INPUT DATA:
-- pv_equiv track=rewrite | github.com/vikdir134/AUTOMATIZACION-VENTAS-SUNAT | FACTURAS/main_dim_productos.py | pick_family
-- ===== SOURCE A (Python) =====
-- def pick_family(tokens):
--     st = set(tokens)
--
--     # prioridad: ALQUITRANADO gana a todo
--     if "ALQUITRANADO" in st:
--         return "ALQUITRANADO"
--
--     # DRIZA gana a SOGA
--     if "DRIZA" in st:
--         return "DRIZA"
--
--     for fam in ["CABO","CINTA","CORDEL","CUERDA","HILO","FIBRA"]:
--         if fam in st:
--             return fam
--
--     # POLIESTER solo si no cayó en anteriores
--     if "POLIESTER" in st:
--         return "POLIESTER"
--
--     if "SOGA" in st:
--         return "SOGA"
--
--     if "TRENZADO" in st:
--         return "TRENZADO"
--
--     return "NO ESPECIFICADO"
-- ===== SOURCE B (Python) =====
-- def pick_family(tokens):
--     order = ["ALQUITRANADO", "DRIZA", "CABO", "CINTA", "CORDEL",
--              "CUERDA", "HILO", "FIBRA", "POLIESTER", "SOGA", "TRENZADO"]
--     rank = {fam: i for i, fam in enumerate(order)}
--     best = None
--     for tok in tokens:
--         r = rank.get(tok)
--         if r is not None and (best is None or r < best[0]):
--             best = (r, tok)
--     return best[1] if best is not None else "NO ESPECIFICADO"
-- ===== Notes on version B (the rewrite author's own statement) =====
-- stated objective: alternative
-- what changed: Replaces A's fixed chain of priority membership tests against a set of the tokens by a single pass over the tokens themselves, looking each token up in a label-to-rank table and keeping the (rank, label) pair with the smallest rank.
import Mathlib
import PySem

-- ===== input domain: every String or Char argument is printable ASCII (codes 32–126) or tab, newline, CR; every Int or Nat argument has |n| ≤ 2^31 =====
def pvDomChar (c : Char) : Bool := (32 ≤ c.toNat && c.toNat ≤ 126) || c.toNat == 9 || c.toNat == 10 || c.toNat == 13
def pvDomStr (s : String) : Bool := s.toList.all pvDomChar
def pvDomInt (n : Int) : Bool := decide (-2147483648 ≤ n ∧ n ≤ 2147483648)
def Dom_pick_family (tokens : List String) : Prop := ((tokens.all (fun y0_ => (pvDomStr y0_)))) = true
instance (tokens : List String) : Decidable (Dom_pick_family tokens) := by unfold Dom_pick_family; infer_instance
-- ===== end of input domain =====

-- B replaces A's fixed chain of priority membership tests by one pass over the tokens
-- with a label→rank table and a running minimum-rank accumulator (objective: alternative).


-- ===== PORT A =====
-- the `for fam in [...]` loop with its early return
def pvFamLoop (st : PySem.Set String) : List String → Option String
  | [] => none
  | f :: fs => if PySem.Set.contains st f then some f else pvFamLoop st fs

def pick_family (tokens : List String) : String :=
  let st : PySem.Set String := PySem.Set.ofList tokens
  if PySem.Set.contains st "ALQUITRANADO" then "ALQUITRANADO"
  else if PySem.Set.contains st "DRIZA" then "DRIZA"
  else
    match pvFamLoop st ["CABO", "CINTA", "CORDEL", "CUERDA", "HILO", "FIBRA"] with
    | some fam => fam
    | none =>
      if PySem.Set.contains st "POLIESTER" then "POLIESTER"
      else if PySem.Set.contains st "SOGA" then "SOGA"
      else if PySem.Set.contains st "TRENZADO" then "TRENZADO"
      else "NO ESPECIFICADO"

-- ===== PORT B =====
def pvOrder : List String :=
  ["ALQUITRANADO", "DRIZA", "CABO", "CINTA", "CORDEL",
   "CUERDA", "HILO", "FIBRA", "POLIESTER", "SOGA", "TRENZADO"]

-- rank = {fam: i for i, fam in enumerate(order)}
def pvRanks : PySem.Dict String Int :=
  (PySem.List.enumerate pvOrder).foldl (fun d p => d.insert p.2 p.1) PySem.Dict.empty

-- the loop body: update best with tok's rank, if tok has one
def pvStep (best : Option (Int × String)) (tok : String) : Option (Int × String) :=
  match PySem.Dict.get? pvRanks tok with
  | none => best
  | some r =>
    match best with
    | none => some (r, tok)
    | some (b, l) => if r < b then some (r, tok) else some (b, l)

def pick_family_alt (tokens : List String) : String :=
  match tokens.foldl pvStep none with
  | none => "NO ESPECIFICADO"
  | some (_, t) => t

-- ===== PRECONDITION & SPEC =====
def Spec_pick_family (tokens : List String) (out : String) : Prop := out = pick_family_alt tokens
instance (tokens : List String) (out : String) : Decidable (Spec_pick_family tokens out) := by unfold Spec_pick_family; infer_instance

-- ===== CLAIM (what is proved, stated in full; the proofs are below) =====
def Claim_equal_pick_family : Prop := ∀ (tokens : List String), Dom_pick_family tokens → Spec_pick_family tokens (pick_family tokens)

-- ===== LEMMAS AND PROOFS =====
-- the label whose rank is k
def pvLabel (k : Nat) : String := pvOrder.getD k ""

-- every key of pvRanks is one of the 11 labels, paired with its rank
theorem pvRank_cases (tok : String) :
    PySem.Dict.get? pvRanks tok = none ∨
    ∃ k : Nat, k ≤ 10 ∧ tok = pvLabel k ∧ PySem.Dict.get? pvRanks tok = some (k : Int) := by
  by_cases hm : tok ∈ pvOrder
  · simp only [pvOrder, List.mem_cons, List.not_mem_nil, or_false] at hm
    rcases hm with e|e|e|e|e|e|e|e|e|e|e
    · exact Or.inr ⟨0, by omega, by rw [e]; rfl, by rw [e]; decide⟩
    · exact Or.inr ⟨1, by omega, by rw [e]; rfl, by rw [e]; decide⟩
    · exact Or.inr ⟨2, by omega, by rw [e]; rfl, by rw [e]; decide⟩
    · exact Or.inr ⟨3, by omega, by rw [e]; rfl, by rw [e]; decide⟩
    · exact Or.inr ⟨4, by omega, by rw [e]; rfl, by rw [e]; decide⟩
    · exact Or.inr ⟨5, by omega, by rw [e]; rfl, by rw [e]; decide⟩
    · exact Or.inr ⟨6, by omega, by rw [e]; rfl, by rw [e]; decide⟩
    · exact Or.inr ⟨7, by omega, by rw [e]; rfl, by rw [e]; decide⟩
    · exact Or.inr ⟨8, by omega, by rw [e]; rfl, by rw [e]; decide⟩
    · exact Or.inr ⟨9, by omega, by rw [e]; rfl, by rw [e]; decide⟩
    · exact Or.inr ⟨10, by omega, by rw [e]; rfl, by rw [e]; decide⟩
  · refine Or.inl ?_
    rw [PySem.Dict.get?_eq_none_iff_not_mem_keys]
    have hk : pvRanks.keys = pvOrder := by decide
    rw [hk]; exact hm

theorem pvRank_label (k : Nat) (hk : k ≤ 10) :
    PySem.Dict.get? pvRanks (pvLabel k) = some (k : Int) := by
  interval_cases k <;> decide

theorem pvLabel_inj : ∀ j < 11, ∀ k < 11, pvLabel j = pvLabel k → j = k := by decide

-- the fold returns rank k's label once label k occurs and no smaller-ranked label does
theorem pvFold_min (k : Nat) (hk : k ≤ 10) :
    ∀ (tokens : List String) (acc : Option (Int × String)),
      (∀ j, j < k → pvLabel j ∉ tokens) →
      (pvLabel k ∈ tokens ∨ acc = some ((k : Int), pvLabel k)) →
      (acc = none ∨ ∃ r : Nat, k ≤ r ∧ r ≤ 10 ∧ acc = some ((r : Int), pvLabel r)) →
      tokens.foldl pvStep acc = some ((k : Int), pvLabel k) := by
  intro tokens
  induction tokens with
  | nil =>
    intro acc _ h2 _
    rcases h2 with h2 | h2
    · simp at h2
    · simpa using h2
  | cons tok ts ih =>
    intro acc h1 h2 h3
    have hstep : ∀ acc', pvStep acc tok = acc' →
        (pvLabel k ∈ ts ∨ acc' = some ((k : Int), pvLabel k)) →
        (acc' = none ∨ ∃ r : Nat, k ≤ r ∧ r ≤ 10 ∧ acc' = some ((r : Int), pvLabel r)) →
        (tok :: ts).foldl pvStep acc = some ((k : Int), pvLabel k) := by
      intro acc' heq hm hinv
      simp only [List.foldl_cons]
      rw [heq]
      exact ih acc' (fun j hj hmem => h1 j hj (List.mem_cons_of_mem _ hmem)) hm hinv
    rcases pvRank_cases tok with hr | ⟨r, hr10, htok, hget⟩
    · -- token not in the table: state unchanged
      have hs : pvStep acc tok = acc := by simp [pvStep, hr]
      refine hstep acc hs ?_ h3
      rcases h2 with h2 | h2
      · rcases List.mem_cons.mp h2 with h2 | h2
        · exfalso
          have hlk := pvRank_label k hk
          rw [h2, hr] at hlk
          simp at hlk
        · exact Or.inl h2
      · exact Or.inr h2
    · -- token has rank r
      subst htok
      have hkr : k ≤ r := by
        by_contra hlt
        exact h1 r (by omega) List.mem_cons_self
      rcases h3 with h3 | ⟨r', hkr', hr'10, h3⟩
      · subst h3
        have hs : pvStep none (pvLabel r) = some ((r : Int), pvLabel r) := by
          simp [pvStep, hget]
        refine hstep _ hs ?_ (Or.inr ⟨r, hkr, hr10, rfl⟩)
        by_cases hrk : r = k
        · subst hrk; exact Or.inr rfl
        · rcases h2 with h2 | h2
          · rcases List.mem_cons.mp h2 with h2 | h2
            · exact absurd (pvLabel_inj k (by omega) r (by omega) h2) (fun e => hrk e.symm)
            · exact Or.inl h2
          · simp at h2
      · subst h3
        by_cases hlt : r < r'
        · have hlt' : (r : Int) < (r' : Int) := by exact_mod_cast hlt
          have hs : pvStep (some ((r' : Int), pvLabel r')) (pvLabel r) = some ((r : Int), pvLabel r) := by
            simp [pvStep, hget, hlt']
          refine hstep _ hs ?_ (Or.inr ⟨r, hkr, hr10, rfl⟩)
          by_cases hrk : r = k
          · subst hrk; exact Or.inr rfl
          · rcases h2 with h2 | h2
            · rcases List.mem_cons.mp h2 with h2 | h2
              · exact absurd (pvLabel_inj k (by omega) r (by omega) h2) (fun e => hrk e.symm)
              · exact Or.inl h2
            · have hx := congrArg Prod.fst ((Option.some.injEq _ _).mp h2)
              simp at hx
              omega
        · have hlt' : ¬ ((r : Int) < (r' : Int)) := by exact_mod_cast hlt
          have hs : pvStep (some ((r' : Int), pvLabel r')) (pvLabel r) = some ((r' : Int), pvLabel r') := by
            simp [pvStep, hget, hlt']
          refine hstep _ hs ?_ (Or.inr ⟨r', hkr', hr'10, rfl⟩)
          by_cases hr'k : r' = k
          · subst hr'k; exact Or.inr rfl
          · rcases h2 with h2 | h2
            · rcases List.mem_cons.mp h2 with h2 | h2
              · have hrk : k = r := pvLabel_inj k (by omega) r (by omega) h2
                omega
              · exact Or.inl h2
            · have hx := congrArg Prod.fst ((Option.some.injEq _ _).mp h2)
              simp at hx
              omega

AIM OF THE EXERCISE: Which lines in the material above include the string "what"? Pull them out.

EXPECTED OUTPUT:
-- what changed: Replaces A's fixed chain of priority membership tests against a set of the tokens by a single pass over the tokens themselves, looking each token up in a label-to-rank table and keeping the (rank, label) pair with the smallest rank.
-- ===== CLAIM (what is proved, stated in full; the proofs are below) =====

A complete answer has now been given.